1. Precise Sharding Algorithm (PreciseShardingAlgorithm)

Use case: Handles equal value queries (IN operator) using single sharding key
Typical query example: WHERE user_id IN (1001, 1002, 1003)

2. Range Sharding Algorithm (RangeShardingAlgorithm)

Use case: Handles range queries using single sharding key
Supported operators: BETWEEN AND, >, <, >=, <=

3. Complex Sharding Algorithm (ComplexKeysShardingAlgorithm)

Use case: Handles complex sharding logic with multiple sharding key combinations
Features: Supports multiple sharding key combination conditions

4. Hint Sharding Algorithm (HintShardingAlgorithm)

Use case: Special scenarios where sharding field is not determined by SQL but by external conditions
Implementation methods:
- Java API method
- SQL comment method

// Java API method
HintManager.getInstance().addDatabaseShardingValue("logicTable", "shardingValue");

/* Sharding:table=employee_01 */ SELECT * FROM employee

Sharding Strategy Details

1. Standard Sharding Strategy (StandardShardingStrategy)

Only supports single sharding key, suitable for most conventional sharding scenarios. Requires PreciseShardingAlgorithm (required) and RangeShardingAlgorithm (optional).

2. Complex Sharding Strategy (ComplexShardingStrategy)

Supports multiple sharding key combinations, suitable for complex business scenarios.

3. Inline Sharding Strategy (InlineShardingStrategy)

A lightweight sharding solution based on Groovy expressions, no Java code writing required.

# Shard into 8 tables by user ID modulo
t_user_$->{u_id % 8}

4. Hint Sharding Strategy (HintShardingStrategy)

Specifies sharding values through programming, completely bypassing SQL parsing process.

5. None Sharding Strategy (NoneShardingStrategy)
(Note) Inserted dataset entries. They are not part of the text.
-- pv_equiv track=rewrite | github.com/JanKnapen/AoC_2016 | Day_07/main.py | is_valid_1
-- ===== SOURCE A (Python) =====
-- def is_abba(str):
--     if len(str) != 4:
--         return False
--     if str[0] != str[1] and str[0] == str[3] and str[1] == str[2]:
--         return True
--     return False
--
-- def is_valid_1(str):
--     i = 0
--     contains = False
--     for word in str.replace("[", "]").split("]"):
--         j = 0
--         while j + 3 < len(word):
--             if is_abba(word[j:j+4]):
--                 if i % 2 == 0:
--                     contains = True
--                 else:
--                     return False
--             j += 1
--         i += 1
--     return contains
-- ===== SOURCE B (Python) =====
-- def is_valid_1(str):
--     inside = False
--     contains = False
--     buf = ""
--     for ch in str:
--         if ch == "[" or ch == "]":
--             inside = not inside
--             buf = ""
--         else:
--             buf = (buf + ch)[-4:]
--             if len(buf) == 4 and buf[0] != buf[1] and buf[0] == buf[3] and buf[1] == buf[2]:
--                 if inside:
--                     return False
--                 contains = True
--     return contains
-- ===== Notes on version B (the rewrite author's own statement) =====
-- stated objective: faster
-- what changed: Replaced A's materialising of a segment list via string replace+split and a nested index/slice loop with a single forward pass that toggles an inside-brackets flag at each bracket char and tests a sliding 4-char window, cleared at brackets.
import Mathlib
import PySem

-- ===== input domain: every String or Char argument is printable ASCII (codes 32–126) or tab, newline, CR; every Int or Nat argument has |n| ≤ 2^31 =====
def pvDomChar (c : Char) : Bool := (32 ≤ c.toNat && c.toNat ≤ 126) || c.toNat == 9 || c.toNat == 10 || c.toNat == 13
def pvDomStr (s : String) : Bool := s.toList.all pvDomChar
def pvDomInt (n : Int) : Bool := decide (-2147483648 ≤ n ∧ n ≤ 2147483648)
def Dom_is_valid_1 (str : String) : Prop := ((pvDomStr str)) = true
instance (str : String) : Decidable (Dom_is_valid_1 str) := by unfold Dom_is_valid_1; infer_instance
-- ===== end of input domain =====

-- B is a single forward pass with an inside-brackets flag and a sliding 4-char window,
-- instead of A's materialising the segment list via replace+split; one pass, measurably faster (constant factor).

-- ===== PORT A =====
-- is_abba(str): length-4 check then the ABBA character comparison
def is_abba (s : List Char) : Bool :=
  if s.length ≠ 4 then false
  else if PySem.List.pyGet? s 0 ≠ PySem.List.pyGet? s 1 ∧
          PySem.List.pyGet? s 0 = PySem.List.pyGet? s 3 ∧
          PySem.List.pyGet? s 1 = PySem.List.pyGet? s 2 then true
  else false

-- the inner 'while j + 3 < len(word)' loop; 'none' encodes the early 'return False'
def aWhile (w : List Char) (j : Nat) (i : Nat) (contains : Bool) : Option Bool :=
  if j + 3 < w.length then
    if is_abba (PySem.List.slice w (some (j : Int)) (some ((j : Int) + 4))) then
      if i % 2 = 0 then aWhile w (j + 1) i true
      else none
    else aWhile w (j + 1) i contains
  else some contains
termination_by w.length - j
decreasing_by all_goals omega

-- the outer 'for word in …' loop, carrying i and contains
def aLoop : List (List Char) → Nat → Bool → Bool
  | [], _, contains => contains
  | w :: ws, i, contains =>
    match aWhile w 0 i contains with
    | none => false
    | some c => aLoop ws (i + 1) c

def is_valid_1 (str : String) : Bool :=
  aLoop (PySem.Chars.splitOn (PySem.Chars.replace str.toList ['['] [']']) [']']) 0 false

-- ===== PORT B =====
-- single pass: inside flag toggled at brackets, buf = last ≤4 chars of the current segment
def bLoop : List Char → Bool → List Char → Bool → Bool
  | [], _, _, contains => contains
  | c :: cs, inside, buf, contains =>
    if c = '[' ∨ c = ']' then bLoop cs (!inside) [] contains
    else
      let buf' := PySem.List.slice (buf ++ [c]) (some (-4)) none   -- (buf + ch)[-4:]
      if buf'.length = 4 ∧ PySem.List.pyGet? buf' 0 ≠ PySem.List.pyGet? buf' 1 ∧
         PySem.List.pyGet? buf' 0 = PySem.List.pyGet? buf' 3 ∧
         PySem.List.pyGet? buf' 1 = PySem.List.pyGet? buf' 2 then
        if inside then false
        else bLoop cs inside buf' true
      else bLoop cs inside buf' contains

def is_valid_1_alt (str : String) : Bool := bLoop str.toList false [] false

-- ===== PRECONDITION & SPEC =====
def Spec_is_valid_1 (str : String) (out : Bool) : Prop := out = is_valid_1_alt str
instance (str : String) (out : Bool) : Decidable (Spec_is_valid_1 str out) := by unfold Spec_is_valid_1; infer_instance

-- ===== CLAIM (what is proved, stated in full; the proofs are below) =====
def Claim_equal_is_valid_1 : Prop := ∀ (str : String), Dom_is_valid_1 str → Spec_is_valid_1 str (is_valid_1 str)

-- ===== LEMMAS AND PROOFS =====

-- '[' ↦ ']' as a pointwise map
def repl (c : Char) : Char := if c = '[' then ']' else c

-- (first segment, later segments) of a char list, splitting at either bracket
def segsF : List Char → List Char × List (List Char)
  | [] => ([], [])
  | c :: l =>
    if c = '[' ∨ c = ']' then ([], (segsF l).1 :: (segsF l).2)
    else (c :: (segsF l).1, (segsF l).2)

-- all length-4 windows of a list, in order
def windows (v : List Char) : List (List Char) :=
  if h : 4 ≤ v.length then v.take 4 :: windows v.tail else []
termination_by v.length
decreasing_by cases v with | nil => simp at h | cons a l => simp

-- fold of the abba test over a window list; 'none' = early return False
def fw : List (List Char) → Bool → Bool → Option Bool
  | [], _, cont => some cont
  | W :: rest, ins, cont =>
    if is_abba W then (if ins then none else fw rest ins true)
    else fw rest ins cont

-- segment-list semantics shared by both sides
def specList : List (List Char) → Bool → Bool → Bool
  | [], _, cont => cont
  | w :: ws, ins, cont =>
    match fw (windows w) ins cont with
    | none => false
    | some c => specList ws (!ins) c

theorem replace_go_eq (l : List Char) : ∀ (fuel : Nat) (acc : List Char), l.length ≤ fuel →
    PySem.Chars.replace.go ['['] [']'] fuel l acc = acc.reverse ++ l.map repl := by
  induction l with
  | nil => intro fuel acc h; cases fuel <;> simp [PySem.Chars.replace.go]
  | cons c t ih =>
    intro fuel acc h
    cases fuel with
    | zero => simp at h
    | succ f =>
      by_cases hc : c = '['
      · subst hc
        simp [PySem.Chars.replace.go, List.isPrefixOf, ih f _ (by simpa using h), repl]
      · simp [PySem.Chars.replace.go, List.isPrefixOf, hc, ih f _ (by simpa using h), repl]
        exact fun h' => absurd h'.symm hc

theorem replace_eq_map (cs : List Char) :
    PySem.Chars.replace cs ['['] [']'] = cs.map repl := by
  simp [PySem.Chars.replace, replace_go_eq cs cs.length [] le_rfl]

theorem splitOn_go_eq (cs : List Char) : ∀ (fuel : Nat) (cur : List Char) (acc : List (List Char)),
    cs.length + 1 ≤ fuel →
    PySem.Chars.splitOn.go [']'] fuel (cs.map repl) cur acc =
      acc.reverse ++ (cur.reverse ++ (segsF cs).1) :: (segsF cs).2 := by
  induction cs with
  | nil =>
    intro fuel cur acc h
    cases fuel with
    | zero => simp at h
    | succ f => simp [PySem.Chars.splitOn.go, segsF]
  | cons c t ih =>
    intro fuel cur acc h
    cases fuel with
    | zero => simp at h
    | succ f =>
      by_cases hc : c = '[' ∨ c = ']'
      · have hr : repl c = ']' := by rcases hc with hc | hc <;> simp [repl, hc]
        simp [PySem.Chars.splitOn.go, List.isPrefixOf, hr, segsF, hc,
          ih f _ _ (by simpa using h)]
      · have hc1 : c ≠ '[' := fun h' => hc (Or.inl h')
        have hc2 : ¬ ']' = c := fun h' => hc (Or.inr h'.symm)
        have hr : repl c = c := by simp [repl, hc1]
        simp [PySem.Chars.splitOn.go, List.isPrefixOf, segsF, hc, hc2,
          ih f _ _ (by simpa using h), hr]

theorem splitOn_eq_segsF (cs : List Char) :
    PySem.Chars.splitOn (cs.map repl) [']'] = (segsF cs).1 :: (segsF cs).2 := by
  unfold PySem.Chars.splitOn
  rw [show (List.map repl cs).length = cs.length from by simp,
      splitOn_go_eq cs (cs.length + 1) [] [] le_rfl]
  simp

theorem slice_take_drop (w : List Char) (j : Nat) :
    PySem.List.slice w (some (j : Int)) (some ((j : Int) + 4)) = (w.drop j).take 4 := by
  rw [show ((j : Int) + 4) = (((j + 4 : Nat) : Int)) from by push_cast; ring,
      PySem.List.slice_natCast]
  simp

theorem aWhile_eq_fw (w : List Char) : ∀ (j : Nat) (i : Nat) (cont : Bool),
    aWhile w j i cont = fw (windows (w.drop j)) (decide (i % 2 = 1)) cont := by
  intro j
  induction hn : w.length - j using Nat.strong_induction_on generalizing j with
  | _ n ih =>
  intro i cont
  rw [aWhile]
  by_cases hj : j + 3 < w.length
  · have h4 : 4 ≤ (w.drop j).length := by simp; omega
    have ht : (w.drop j).tail = w.drop (j + 1) := by
      rw [← List.drop_drop]; simp [List.drop_one]
    have hrec : ∀ c, aWhile w (j+1) i c = fw (windows (w.drop (j+1))) (decide (i % 2 = 1)) c := by
      intro c
      exact ih (w.length - (j+1)) (by omega) (j+1) rfl i c
    rw [if_pos hj, windows, dif_pos h4, slice_take_drop, ht, fw]
    rcases Nat.mod_two_eq_zero_or_one i with hp | hp <;>
      by_cases ha : is_abba ((w.drop j).take 4) = true <;>
        simp [ha, hp, hrec]
  · rw [if_neg hj, windows, dif_neg (by simp; omega), fw]

theorem aLoop_eq_specList (segs : List (List Char)) : ∀ (i : Nat) (cont : Bool),
    aLoop segs i cont = specList segs (decide (i % 2 = 1)) cont := by
  induction segs with
  | nil => intro i cont; rfl
  | cons w ws ih =>
    intro i cont
    rw [aLoop, specList, aWhile_eq_fw w 0 i cont]
    simp only [List.drop_zero]
    have hflip : (decide ((i + 1) % 2 = 1)) = !(decide (i % 2 = 1)) := by
      rcases Nat.mod_two_eq_zero_or_one i with hp | hp <;>
        simp [Nat.add_mod, hp]
    cases fw (windows w) (decide (i % 2 = 1)) cont with
    | none => rfl
    | some c => simp [ih, hflip]

theorem slice_neg4 (l : List Char) :
    PySem.List.slice l (some (-4)) none = l.drop (l.length - 4) := by
  exact PySem.List.slice_from_neg_ofNat l 4 (by omega)

theorem bLoop_buf4 (cs : List Char) (ins : Bool) (buf : List Char) (cont : Bool)
    (h : buf.length = 4) : bLoop cs ins buf cont = bLoop cs ins buf.tail cont := by
  cases cs with
  | nil => rfl
  | cons c cs =>
    by_cases hbr : c = '[' ∨ c = ']'
    · simp only [bLoop, if_pos hbr]
    · have hb : buf ≠ [] := by intro he; rw [he] at h; simp at h
      have e1 : PySem.List.slice (buf ++ [c]) (some (-4)) none = buf.tail ++ [c] := by
        rw [slice_neg4]
        simp [h, List.drop_append_of_le_length]
      have e2 : PySem.List.slice (buf.tail ++ [c]) (some (-4)) none = buf.tail ++ [c] := by
        rw [slice_neg4]
        simp [List.length_tail, h]
      simp only [bLoop, if_neg hbr, e1, e2]

theorem abba_cond (W : List Char) :
    (W.length = 4 ∧ PySem.List.pyGet? W 0 ≠ PySem.List.pyGet? W 1 ∧
       PySem.List.pyGet? W 0 = PySem.List.pyGet? W 3 ∧
       PySem.List.pyGet? W 1 = PySem.List.pyGet? W 2) ↔ is_abba W = true := by
  simp only [is_abba]
  by_cases h : W.length = 4 <;> by_cases hP : (PySem.List.pyGet? W 0 ≠ PySem.List.pyGet? W 1 ∧
       PySem.List.pyGet? W 0 = PySem.List.pyGet? W 3 ∧
       PySem.List.pyGet? W 1 = PySem.List.pyGet? W 2) <;> simp [h, hP]

theorem bLoop_eq (cs : List Char) : ∀ (ins : Bool) (buf : List Char) (cont : Bool),
    buf.length ≤ 3 →
    bLoop cs ins buf cont =
      match fw (windows (buf ++ (segsF cs).1)) ins cont with
      | none => false
      | some c => specList (segsF cs).2 (!ins) c := by
  induction cs with
  | nil =>
    intro ins buf cont h
    have hw : windows buf = [] := by rw [windows]; rw [dif_neg (by omega)]
    simp [bLoop, segsF, hw, fw, specList]
  | cons c cs ih =>
    intro ins buf cont h
    by_cases hbr : c = '[' ∨ c = ']'
    · have hw : windows buf = [] := by rw [windows]; rw [dif_neg (by omega)]
      simp only [bLoop, if_pos hbr, segsF, List.append_nil, hw, fw, specList]
      rw [ih (!ins) [] cont (by simp)]
      simp [Bool.not_not]
    · simp only [bLoop, if_neg hbr, segsF]
      by_cases h3 : buf.length = 3
      · -- window becomes full: buf' = buf ++ [c], length 4
        have e1 : PySem.List.slice (buf ++ [c]) (some (-4)) none = buf ++ [c] := by
          rw [slice_neg4]; simp [h3]
        have hb : buf ≠ [] := by intro he; rw [he] at h3; simp at h3
        have hlen : (buf ++ [c]).length = 4 := by simp [h3]
        have htake : (buf ++ c :: (segsF cs).1).take 4 = buf ++ [c] := by
          have h' : buf ++ c :: (segsF cs).1 = (buf ++ [c]) ++ (segsF cs).1 := by simp
          rw [h', show (4 : Nat) = (buf ++ [c]).length from hlen.symm, List.take_left]
        have htail : (buf ++ c :: (segsF cs).1).tail = buf.tail ++ c :: (segsF cs).1 := by
          cases buf with | nil => simp at h3 | cons a l => simp
        have hw : windows (buf ++ c :: (segsF cs).1)
            = (buf ++ [c]) :: windows (buf.tail ++ c :: (segsF cs).1) := by
          rw [windows, dif_pos (by simp [h3]; omega), htake, htail]
        rw [e1, hw, fw]
        by_cases ha : is_abba (buf ++ [c]) = true
        · rw [if_pos ((abba_cond (buf ++ [c])).mpr ha), if_pos ha]
          cases ins with
          | true => simp
          | false =>
            rw [if_neg (by simp : ¬ (false = true)), if_neg (by simp : ¬ (false = true))]
            rw [bLoop_buf4 cs false (buf ++ [c]) true (by simp [h3])]
            have : (buf ++ [c]).tail = buf.tail ++ [c] := by
              cases buf with | nil => simp at h3 | cons a l => simp
            rw [this, ih false (buf.tail ++ [c]) true (by simp [List.length_tail, h3])]
            simp
        · rw [if_neg (fun hc => ha ((abba_cond _).mp hc)), if_neg ha]
          rw [bLoop_buf4 cs ins (buf ++ [c]) cont (by simp [h3])]
          have : (buf ++ [c]).tail = buf.tail ++ [c] := by
            cases buf with | nil => simp at h3 | cons a l => simp
          rw [this, ih ins (buf.tail ++ [c]) cont (by simp [List.length_tail, h3])]
          simp
      · -- buf stays short: buf' = buf ++ [c], length ≤ 3
        have e1 : PySem.List.slice (buf ++ [c]) (some (-4)) none = buf ++ [c] := by
          rw [slice_neg4]
          have h0 : (buf ++ [c]).length - 4 = 0 := by simp; omega
          rw [h0, List.drop_zero]
        have hlen : (buf ++ [c]).length ≠ 4 := by simp; omega
        rw [e1, if_neg (fun hc => hlen hc.1)]
        rw [ih ins (buf ++ [c]) cont (by simp; omega)]
        simp

-- ===== VERDICT (by name: the statement is the Claim_ definition above) =====
theorem is_valid_1_spec : Claim_equal_is_valid_1 := by
  intro str _
  unfold Spec_is_valid_1 is_valid_1 is_valid_1_alt
  rw [replace_eq_map, splitOn_eq_segsF, aLoop_eq_specList,
      bLoop_eq str.toList false [] false (by simp)]
  simp [specList]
Explicitly declares no sharding, suitable for small tables that don’t need sharding.

Strategy Configuration

Data Source Sharding Strategy

Mainly used to define how data records are allocated to different physical data source nodes.

Table Sharding Strategy

Responsible for defining data record distribution rules within the target data source at the table level, must be based on data source sharding strategy results.